Son nom : Benjamin Rabier (1864–1939). Tout juste rentré de son service militaire où il a affirmé sa passion pour le dessin, le jeune homme mène, à partir de 1896, une double vie. Employé de bureau la nuit, au Bon Marché ou aux Halles, il poursuit le jour sa carrière d’illustrateur jeunesse. Rabier est un dessinateur prolifique, acharné. Il collabore d’abord avec de nombreux journaux et revues de la Belle Époque, à l’instar du Gil Blas illustré, du Rire ou encore des Belles Images, avant de se tourner vers le livre jeunesse. Ses dessins illustrent de grands classiques de la littérature (Les Fables de la Fontaine, Le Roman de Renart…) comme ses propres histoires : Fine Mouche, Aristide et Bobino, Sidonie la radoteuse, sans oublier la célèbre série du vilain petit canard Gédéon. Autant d’histoires et d’images qui ont accompagné les bambins du début du XXe siècle et au-delà. Son œuvre marquera les plus grands dessinateurs, dont Hergé qui s’inspirera de l’album Tintin-Lutin pour les aventures de son célèbre journaliste à houppette.

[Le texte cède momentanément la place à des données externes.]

-- pv_equiv track=rewrite | github.com/teshchaudhary/DSA | String/LeftMostNonRepeatingCharacter.py | fnr1
-- ===== SOURCE A (Python) =====
-- def fnr1(s):
--     for i in range(len(s)):
--         flag = False
--         for j in range(i+1, len(s)):
--             if s[i] == s[j]:
--                 flag = True
--                 break
--
--         if flag == False:
--             return i
--
--     return -1
-- ===== SOURCE B (Python) =====
-- def fnr1(s):
--     seen = set()
--     ans = -1
--     for i in range(len(s) - 1, -1, -1):
--         c = s[i]
--         if c not in seen:
--             ans = i
--         seen.add(c)
--     return ans
-- ===== Notes on version B (the rewrite author's own statement) =====
-- stated objective: faster
-- what changed: Replaced the quadratic forward scan with a nested duplicate search by a single right-to-left pass that maintains a set of characters seen so far and keeps the latest (hence leftmost) index whose character is not in the set.
import Mathlib
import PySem

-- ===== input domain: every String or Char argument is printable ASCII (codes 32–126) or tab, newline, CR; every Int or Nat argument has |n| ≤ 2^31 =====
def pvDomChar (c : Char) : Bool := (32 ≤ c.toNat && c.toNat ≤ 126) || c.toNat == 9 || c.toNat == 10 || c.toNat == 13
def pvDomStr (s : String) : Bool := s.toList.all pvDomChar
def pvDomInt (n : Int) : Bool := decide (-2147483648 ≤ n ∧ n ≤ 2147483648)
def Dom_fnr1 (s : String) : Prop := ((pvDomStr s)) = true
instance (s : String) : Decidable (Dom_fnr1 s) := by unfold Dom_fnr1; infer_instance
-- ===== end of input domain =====

-- B replaces A's quadratic nested duplicate search by a linear right-to-left pass with a seen-set; faster (asymptotic).


-- ===== PORT A =====
-- inner loop: for j in range(i+1, len(s)): if s[i] == s[j]: flag = True; break
def fnr1Inner (cs : List Char) (i : Int) : List Int → Bool
  | [] => false
  | j :: rest =>
    if PySem.List.pyGetD cs i ' ' == PySem.List.pyGetD cs j ' ' then true
    else fnr1Inner cs i rest

-- outer loop: for i in range(len(s)): … if flag == False: return i; fall through to -1
def fnr1Outer (cs : List Char) : List Int → Int
  | [] => -1
  | i :: rest =>
    if fnr1Inner cs i (PySem.List.pyRange (i + 1) (cs.length : Int) 1) = false then i
    else fnr1Outer cs rest

def fnr1 (s : String) : Int :=
  fnr1Outer s.toList (PySem.List.pyRange 0 (s.toList.length : Int) 1)

-- ===== PORT B =====
-- right-to-left pass: for i in range(len(s)-1, -1, -1): if s[i] not in seen: ans = i; seen.add(s[i])
def fnr1AltStep (cs : List Char) (st : PySem.Set Char × Int) (i : Int) : PySem.Set Char × Int :=
  let c := PySem.List.pyGetD cs i ' '
  let ans := if PySem.Set.contains st.1 c then st.2 else i
  (PySem.Set.add st.1 c, ans)

def fnr1_alt (s : String) : Int :=
  let cs := s.toList
  ((PySem.List.pyRange ((cs.length : Int) - 1) (-1) (-1)).foldl (fnr1AltStep cs)
    (PySem.Set.empty, -1)).2

-- ===== PRECONDITION & SPEC =====
def Spec_fnr1 (s : String) (out : Int) : Prop := out = fnr1_alt s
instance (s : String) (out : Int) : Decidable (Spec_fnr1 s out) := by unfold Spec_fnr1; infer_instance

-- ===== CLAIM (what is proved, stated in full; the proofs are below) =====
def Claim_equal_fnr1 : Prop := ∀ (s : String), Dom_fnr1 s → Spec_fnr1 s (fnr1 s)

-- ===== LEMMAS AND PROOFS =====
-- common specification: index (within the list) of the first element not occurring later, -1 if none
def specF : List Char → Int
  | [] => -1
  | c :: rest => if rest.contains c then (if specF rest = -1 then -1 else specF rest + 1) else 0

-- E cs i = the answer for the suffix starting at i, expressed as an absolute index
def pvE (cs : List Char) (i : Nat) : Int :=
  if specF (cs.drop i) = -1 then -1 else specF (cs.drop i) + i

-- specF is -1 or nonnegative
lemma specF_ne_neg_one_iff (l : List Char) : specF l = -1 ∨ 0 ≤ specF l := by
  induction l with
  | nil => left; rfl
  | cons c rest ih =>
    simp only [specF]
    split_ifs with h1 h2
    · left; rfl
    · right; rcases ih with h | h <;> omega
    · right; omega

-- pvE at i in terms of pvE at i+1
lemma pvE_succ (cs : List Char) (i : Nat) (h : i < cs.length) :
    pvE cs i = if (cs.drop (i + 1)).contains cs[i] then pvE cs (i + 1) else (i : Int) := by
  unfold pvE
  rw [show cs.drop i = cs[i] :: cs.drop (i + 1) from (List.getElem_cons_drop h).symm]
  simp only [specF]
  rcases specF_ne_neg_one_iff (cs.drop (i + 1)) with h0 | h0 <;>
    split_ifs with h1 h2 h3 <;> push_cast <;> omega

-- the inner loop of A decides membership of cs[i] in cs.drop a
lemma inner_eq (cs : List Char) (i a : Nat) (hi : i < cs.length) (ha : a ≤ cs.length) :
    fnr1Inner cs (i : Int) (PySem.List.pyRange (a : Int) (cs.length : Int) 1)
      = (cs.drop a).contains cs[i] := by
  by_cases hlt : a < cs.length
  · rw [PySem.List.pyRange_one_cons (by exact_mod_cast hlt)]
    have hgi : PySem.List.pyGetD cs (i : Int) ' ' = cs[i] := by
      simp [PySem.List.pyGetD_natCast, List.getD_eq_getElem?_getD, hi]
    have hga : PySem.List.pyGetD cs (a : Int) ' ' = cs[a] := by
      simp [PySem.List.pyGetD_natCast, List.getD_eq_getElem?_getD, hlt]
    have hdropa : cs.drop a = cs[a] :: cs.drop (a + 1) := (List.getElem_cons_drop hlt).symm
    have hcast : ((a : Int) + 1) = ((a + 1 : Nat) : Int) := by push_cast; ring
    rw [hdropa, List.contains_cons]
    simp only [fnr1Inner, hgi, hga]
    by_cases he : cs[i] = cs[a]
    · simp [he]
    · have hrec := inner_eq cs i (a + 1) hi (by omega)
      rw [hcast, hrec]
      simp [he]
  · have hae : a = cs.length := by omega
    subst hae
    rw [PySem.List.pyRange_one_eq_nil (by omega)]
    simp [fnr1Inner]
termination_by cs.length - a

-- the outer loop of A computes pvE
lemma outer_eq (cs : List Char) (i : Nat) (hi : i ≤ cs.length) :
    fnr1Outer cs (PySem.List.pyRange (i : Int) (cs.length : Int) 1) = pvE cs i := by
  by_cases hlt : i < cs.length
  · rw [PySem.List.pyRange_one_cons (by exact_mod_cast hlt)]
    simp only [fnr1Outer]
    have hcast : ((i : Int) + 1) = ((i + 1 : Nat) : Int) := by push_cast; ring
    rw [hcast, inner_eq cs i (i + 1) hlt (by omega), pvE_succ cs i hlt]
    cases hc : (cs.drop (i + 1)).contains cs[i] with
    | true =>
      rw [outer_eq cs (i + 1) (by omega)]
      simp
    | false =>
      have hnm : ¬ cs[i] ∈ cs.drop (i + 1) := by
        intro h; rw [List.contains_iff_mem.mpr h] at hc; simp at hc
      simp
  · have hae : i = cs.length := by omega
    subst hae
    rw [PySem.List.pyRange_one_eq_nil (by omega)]
    simp [fnr1Outer, pvE, List.drop_length, specF]
termination_by cs.length - i

-- the right-to-left loop of B: processing indices i-1 … 0 turns pvE cs i into pvE cs 0
lemma alt_loop (cs : List Char) (i : Nat) (hi : i ≤ cs.length)
    (seen : PySem.Set Char)
    (hseen : ∀ c, c ∈ seen ↔ c ∈ cs.drop i) :
    ((PySem.List.pyRange ((i : Int) - 1) (-1) (-1)).foldl (fnr1AltStep cs)
      (seen, pvE cs i)).2 = pvE cs 0 := by
  induction i generalizing seen with
  | zero =>
    rw [PySem.List.pyRange_neg_one_eq_nil (by omega)]
    simp
  | succ i ih =>
    have hlt : i < cs.length := by omega
    rw [show ((i + 1 : Nat) : Int) - 1 = ((i : Nat) : Int) from by push_cast; ring]
    rw [PySem.List.pyRange_neg_one_cons (by omega)]
    simp only [List.foldl_cons]
    have hgi : PySem.List.pyGetD cs (i : Int) ' ' = cs[i] := by
      simp [PySem.List.pyGetD_natCast, List.getD_eq_getElem?_getD, hlt]
    have hdrop : cs.drop i = cs[i] :: cs.drop (i + 1) := (List.getElem_cons_drop hlt).symm
    have hcont : PySem.Set.contains seen cs[i] = (cs.drop (i + 1)).contains cs[i] := by
      rw [Bool.eq_iff_iff]
      simp only [PySem.Set.contains_eq_listContains, List.contains_iff_mem]
      exact hseen cs[i]
    have hstep : fnr1AltStep cs (seen, pvE cs (i + 1)) (i : Int)
        = (PySem.Set.add seen cs[i], pvE cs i) := by
      simp only [fnr1AltStep, hgi, hcont]
      rw [pvE_succ cs i hlt]
    rw [hstep]
    refine ih (by omega) _ ?_
    intro c
    rw [hdrop, PySem.Set.mem_add, List.mem_cons, hseen c]
    tauto

theorem fnr1_spec : Claim_equal_fnr1 := by
  unfold Claim_equal_fnr1
  intro s _
  unfold Spec_fnr1 fnr1 fnr1_alt
  set cs := s.toList with hcs
  have hA : fnr1Outer cs (PySem.List.pyRange 0 (cs.length : Int) 1) = pvE cs 0 := by
    have := outer_eq cs 0 (by omega)
    simpa using this
  have hEn : pvE cs cs.length = -1 := by
    simp [pvE, List.drop_length, specF]
  have hB := alt_loop cs cs.length (le_refl _) PySem.Set.empty (by
    intro c; simp [PySem.Set.empty, List.drop_length])
  rw [hEn] at hB
  simp only [hA, hB]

Le savon Le chat, le sel Baleine, les alcools Dubonnet… Infatigable, Benjamin Rabier s’illustre aussi dans la publicité. Alors que la Première Guerre mondiale fait rage, l’artiste, trop âgé pour être mobilisé, dessine ses joyeux animaux sur les camions de ravitaillement envoyés sur le front, parmi lesquels une vache hilare nommée La Wachkyrie – un clin d’œil moqueur à l’ennemi en référence aux Walkyries, divinités nordiques de la culture germanique. En 1921, le jeune Léon Bel, qui a fait la guerre, n’a pas oublié cette drôle de vache. Alors qu’il s’apprête à commercialiser une gamme de fromage fondu pouvant se conserver à température ambiante (une petite révolution fromagère !), il s’inspire du fameux dessin de Benjamin Rabier. Deux ans plus tard, l’industriel, qui cherche à rendre son produit plus attractif, ouvre un concours pour repenser l’étiquette de la boîte. La concurrence est rude. Les meilleurs illustrateurs de l’époque répondent à l’appel, comme Francisque Poulbot, resté célèbre pour ses dessins de titis parisiens.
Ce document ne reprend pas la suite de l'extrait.